As recreational divers we must be concerned with the effects of elevated partial pressures of oxygen that occur as we descend in the water column. Remember, it's the partial pressure of oxygen (PO2) that is most critical, not the percentage of oxygen in the gas you breathe.

Little Physics, Less Math

Quick review of Dalton's Law from your initial certification class. The total pressure exerted by a gas mixture is equal to the sum of the partial pressures of the different gases in the mix. Mathematically, this is expressed as P = P1+P2+P3, where "P" refers to total pressure, and "P1" is the partial pressure of, for example, nitrogen and "P2" is the partial pressure of oxygen, and so on.

You'll also recall that as depth increases, so does partial pressure.
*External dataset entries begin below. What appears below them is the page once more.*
-- pv_equiv track=rewrite | github.com/anders-ahsman/advent-of-code | day6/main.py | closest_coordinate
-- ===== SOURCE A (Python) =====
-- def closest_coordinate(point, coordinates):
--     coords_with_dists = [(c, manhattan_distance(c, point)) for c in coordinates]
--     dists = [manhattan_distance(c, point) for c in coordinates]
--     closest_dist = min(dists)
--     if dists.count(closest_dist) == 1:
--         closest_coord = [c[0] for c in coords_with_dists if c[1] == closest_dist][0]
--         return closest_coord
--     return None
--
-- def manhattan_distance(coord_a, coord_b):
--     return abs(coord_a[0] - coord_b[0]) + abs(coord_a[1] - coord_b[1])
-- ===== SOURCE B (Python) =====
-- def closest_coordinate(point, coordinates):
--     if not coordinates:
--         raise ValueError('closest_coordinate() arg is an empty sequence')
--     it = iter(coordinates)
--     best = next(it)
--     best_dist = manhattan_distance(best, point)
--     count = 1
--     for c in it:
--         d = manhattan_distance(c, point)
--         if d < best_dist:
--             best_dist, best, count = d, c, 1
--         elif d == best_dist:
--             count += 1
--     return best if count == 1 else None
--
-- def manhattan_distance(coord_a, coord_b):
--     return abs(coord_a[0] - coord_b[0]) + abs(coord_a[1] - coord_b[1])
-- ===== Notes on version B (the rewrite author's own statement) =====
-- stated objective: alternative
-- what changed: Replaced A's four passes (two distance lists, min, count, filter-index) with a single fold over the coordinates maintaining best distance, best coordinate and a tie counter.
import Mathlib
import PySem

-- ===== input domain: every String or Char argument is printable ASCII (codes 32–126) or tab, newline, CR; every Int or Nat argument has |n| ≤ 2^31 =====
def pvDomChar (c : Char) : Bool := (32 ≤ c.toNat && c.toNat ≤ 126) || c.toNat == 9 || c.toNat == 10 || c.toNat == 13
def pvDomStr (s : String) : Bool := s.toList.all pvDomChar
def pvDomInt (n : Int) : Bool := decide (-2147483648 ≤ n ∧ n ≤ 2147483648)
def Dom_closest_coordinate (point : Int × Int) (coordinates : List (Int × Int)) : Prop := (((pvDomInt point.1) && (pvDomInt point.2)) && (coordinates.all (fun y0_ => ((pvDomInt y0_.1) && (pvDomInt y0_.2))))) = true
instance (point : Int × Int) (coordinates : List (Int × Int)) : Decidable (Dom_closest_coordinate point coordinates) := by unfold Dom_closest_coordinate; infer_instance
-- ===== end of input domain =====

-- B replaces A's four passes (two distance lists, min, count, filter-index) with one
-- fold keeping best distance, best coordinate and a tie counter.

-- ===== PORT A =====
def manhattanDistance (coord_a coord_b : Int × Int) : Int :=
  |coord_a.1 - coord_b.1| + |coord_a.2 - coord_b.2|

def closest_coordinate (point : Int × Int) (coordinates : List (Int × Int)) : Option (Int × Int) :=
  let coords_with_dists := coordinates.map (fun c => (c, manhattanDistance c point))
  let dists := coordinates.map (fun c => manhattanDistance c point)
  match PySem.List.min? dists (fun y => y) with
  | none => none   -- min([]) raises ValueError; excluded by Pre_
  | some closest_dist =>
    if PySem.List.count dists closest_dist == 1 then
      -- [c[0] for c in coords_with_dists if c[1] == closest_dist][0]
      -- ([0] can only raise IndexError on a list whose minimum is not attained, impossible)
      PySem.List.pyGet? ((coords_with_dists.filter (fun c => c.2 == closest_dist)).map (fun c => c.1)) 0
    else none

-- ===== PORT B =====
-- the 'for c in it' loop of Source B over the remaining coordinates, with state (best_dist, best, count)
def altLoop (point : Int × Int) : List (Int × Int) → Int → (Int × Int) → Nat → Option (Int × Int)
  | [], _, best, count => if count == 1 then some best else none
  | c :: rest, bestDist, best, count =>
    let d := manhattanDistance c point
    if d < bestDist then altLoop point rest d c 1
    else if d == bestDist then altLoop point rest bestDist best (count + 1)
    else altLoop point rest bestDist best count

def closest_coordinate_alt (point : Int × Int) (coordinates : List (Int × Int)) : Option (Int × Int) :=
  match coordinates with
  | [] => none   -- Source B raises ValueError here; excluded by Pre_
  | c :: rest => altLoop point rest (manhattanDistance c point) c 1

-- ===== PRECONDITION & SPEC =====
-- Pre_ excludes only the empty coordinate list, on which A raises ValueError (min([])).
def Pre_closest_coordinate (point : Int × Int) (coordinates : List (Int × Int)) : Prop :=
  coordinates ≠ []
instance (point : Int × Int) (coordinates : List (Int × Int)) : Decidable (Pre_closest_coordinate point coordinates) := by unfold Pre_closest_coordinate; infer_instance

def pvWitness_closest_coordinate : (Int × Int) × (List (Int × Int)) := ((0, 0), [(1, 2), (3, 0)])

def Spec_closest_coordinate (point : Int × Int) (coordinates : List (Int × Int)) (out : Option (Int × Int)) : Prop := out = closest_coordinate_alt point coordinates
instance (point : Int × Int) (coordinates : List (Int × Int)) (out : Option (Int × Int)) : Decidable (Spec_closest_coordinate point coordinates out) := by unfold Spec_closest_coordinate; infer_instance

-- ===== CLAIM (what is proved, stated in full; the proofs are below) =====
def Claim_equal_closest_coordinate : Prop := ∀ (point : Int × Int) (coordinates : List (Int × Int)), Dom_closest_coordinate point coordinates → Pre_closest_coordinate point coordinates → Spec_closest_coordinate point coordinates (closest_coordinate point coordinates)

-- ===== LEMMAS AND PROOFS =====

-- closed form for altLoop's result, in terms of whole-list quantities
def altClosed (point : Int × Int) (l : List (Int × Int)) (d0 : Int) (c0 : Int × Int) (cnt : Nat) : Option (Int × Int) :=
  let f := fun c => manhattanDistance c point
  let m := (l.map f).foldl min d0
  let K := (if d0 = m then cnt else 0) + (l.map f).count m
  if K = 1 then (if d0 = m then some c0 else (l.filter (fun c => f c == m)).head?) else none

lemma foldl_min_le_init (l : List Int) (a : Int) : l.foldl min a ≤ a := by
  induction l generalizing a with
  | nil => simp
  | cons x t ih => exact le_trans (ih (min a x)) (min_le_left a x)

lemma altLoop_eq_closed (point : Int × Int) (l : List (Int × Int)) :
    ∀ (d0 : Int) (c0 : Int × Int) (cnt : Nat),
      altLoop point l d0 c0 cnt = altClosed point l d0 c0 cnt := by
  induction l with
  | nil => intro d0 c0 cnt; simp [altLoop, altClosed]
  | cons c rest ih =>
    intro d0 c0 cnt
    simp only [altLoop, altClosed, List.map_cons, List.foldl_cons, List.count_cons,
      List.filter_cons]
    by_cases h1 : manhattanDistance c point < d0
    · rw [if_pos h1, ih, altClosed]
      simp only [show min d0 (manhattanDistance c point) = manhattanDistance c point from
        min_eq_right (le_of_lt h1)]
      have hmle := foldl_min_le_init (rest.map (fun c => manhattanDistance c point))
        (manhattanDistance c point)
      generalize hg : (rest.map (fun c => manhattanDistance c point)).foldl min
        (manhattanDistance c point) = m at hmle ⊢
      have hne : ¬ d0 = m := by omega
      by_cases hdm : manhattanDistance c point = m
      · simp [hne, hdm, Nat.add_comm]
      · simp [hne, hdm]
    · rw [if_neg h1]
      by_cases h2 : manhattanDistance c point = d0
      · rw [if_pos (by simpa using h2), ih, altClosed]
        simp only [show min d0 (manhattanDistance c point) = d0 from min_eq_left (by omega)]
        generalize hg : (rest.map (fun c => manhattanDistance c point)).foldl min d0 = m
        by_cases h3 : d0 = m
        · simp only [h2, if_pos h3, beq_iff_eq]
          generalize (rest.map (fun c => manhattanDistance c point)).count m = K
          rw [show cnt + (K + 1) = cnt + 1 + K from by omega]
        · have hdm : ¬ manhattanDistance c point = m := h2 ▸ h3
          simp [h3, hdm]
      · rw [if_neg (by simpa using h2), ih, altClosed]
        simp only [show min d0 (manhattanDistance c point) = d0 from min_eq_left (by omega)]
        have hmle := foldl_min_le_init (rest.map (fun c => manhattanDistance c point)) d0
        generalize hg : (rest.map (fun c => manhattanDistance c point)).foldl min d0 = m
          at hmle ⊢
        have hdm : ¬ manhattanDistance c point = m := by omega
        simp [hdm]

theorem closest_coordinate_spec : Claim_equal_closest_coordinate := by
  intro point coordinates _ hpre
  unfold Spec_closest_coordinate
  match coordinates with
  | [] => exact absurd rfl hpre
  | c :: rest =>
    show closest_coordinate point (c :: rest) = altLoop point rest (manhattanDistance c point) c 1
    rw [altLoop_eq_closed, altClosed]
    simp only [closest_coordinate, List.map_cons, PySem.List.min?_id_cons,
      PySem.List.count_eq, List.count_cons]
    have hfilter : ∀ m : Int,
        ((((c, manhattanDistance c point) ::
              rest.map (fun x => (x, manhattanDistance x point))).filter
            (fun p => p.2 == m)).map (fun p => p.1))
          = (c :: rest).filter (fun x => manhattanDistance x point == m) := by
      intro m
      rw [show ((c, manhattanDistance c point) ::
            rest.map (fun x => (x, manhattanDistance x point)))
          = (c :: rest).map (fun x => (x, manhattanDistance x point)) from rfl,
        List.filter_map, List.map_map]
      simp [Function.comp_def]
    rw [hfilter]
    generalize hg : (rest.map (fun c => manhattanDistance c point)).foldl min
      (manhattanDistance c point) = m
    by_cases hdm : manhattanDistance c point = m
    · simp [hdm, PySem.List.pyGet?_zero, Nat.add_comm]
    · simp [hdm, PySem.List.pyGet?_zero, List.head?_eq_getElem?]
This is especially important when it comes to oxygen, which becomes increasingly toxic as its partial pressure increases beyond the normal .21 we are adapted to at the surface. Fortunately, most texts that teach nitrox also provide convenient tables that allow you to look up various partial pressures of oxygen at varying depths based on the percentage of oxygen in your mix. Some dive computers also do it for you. Not only is this convenient, it also eliminates potentially hazardous math errors.

The Hazard

The central nervous system (CNS) is most susceptible in the kind of diving most sport divers do: relatively short but potentially high PO2 exposures. Although the exact physiological process is still not fully understood, predictable results will follow if oxygen limits are exceeded. Even a cursory examination of these effects (see above) should illustrate the seriousness of a CNS-O2 hit in deep water. The onset and severity of symptoms do not follow any particular pattern and may vary in an individual diver from day to day. Of particular note is that there may not be less serious symptoms to serve as a warning before a full convulsion is precipitated. According to oxygen physiologists Stephen Thom and James Clark, "Minor symptoms did not always precede the onset of convulsions, and even when a preconvulsive aura did occur, it was often followed so quickly by seizures that it had little practical value."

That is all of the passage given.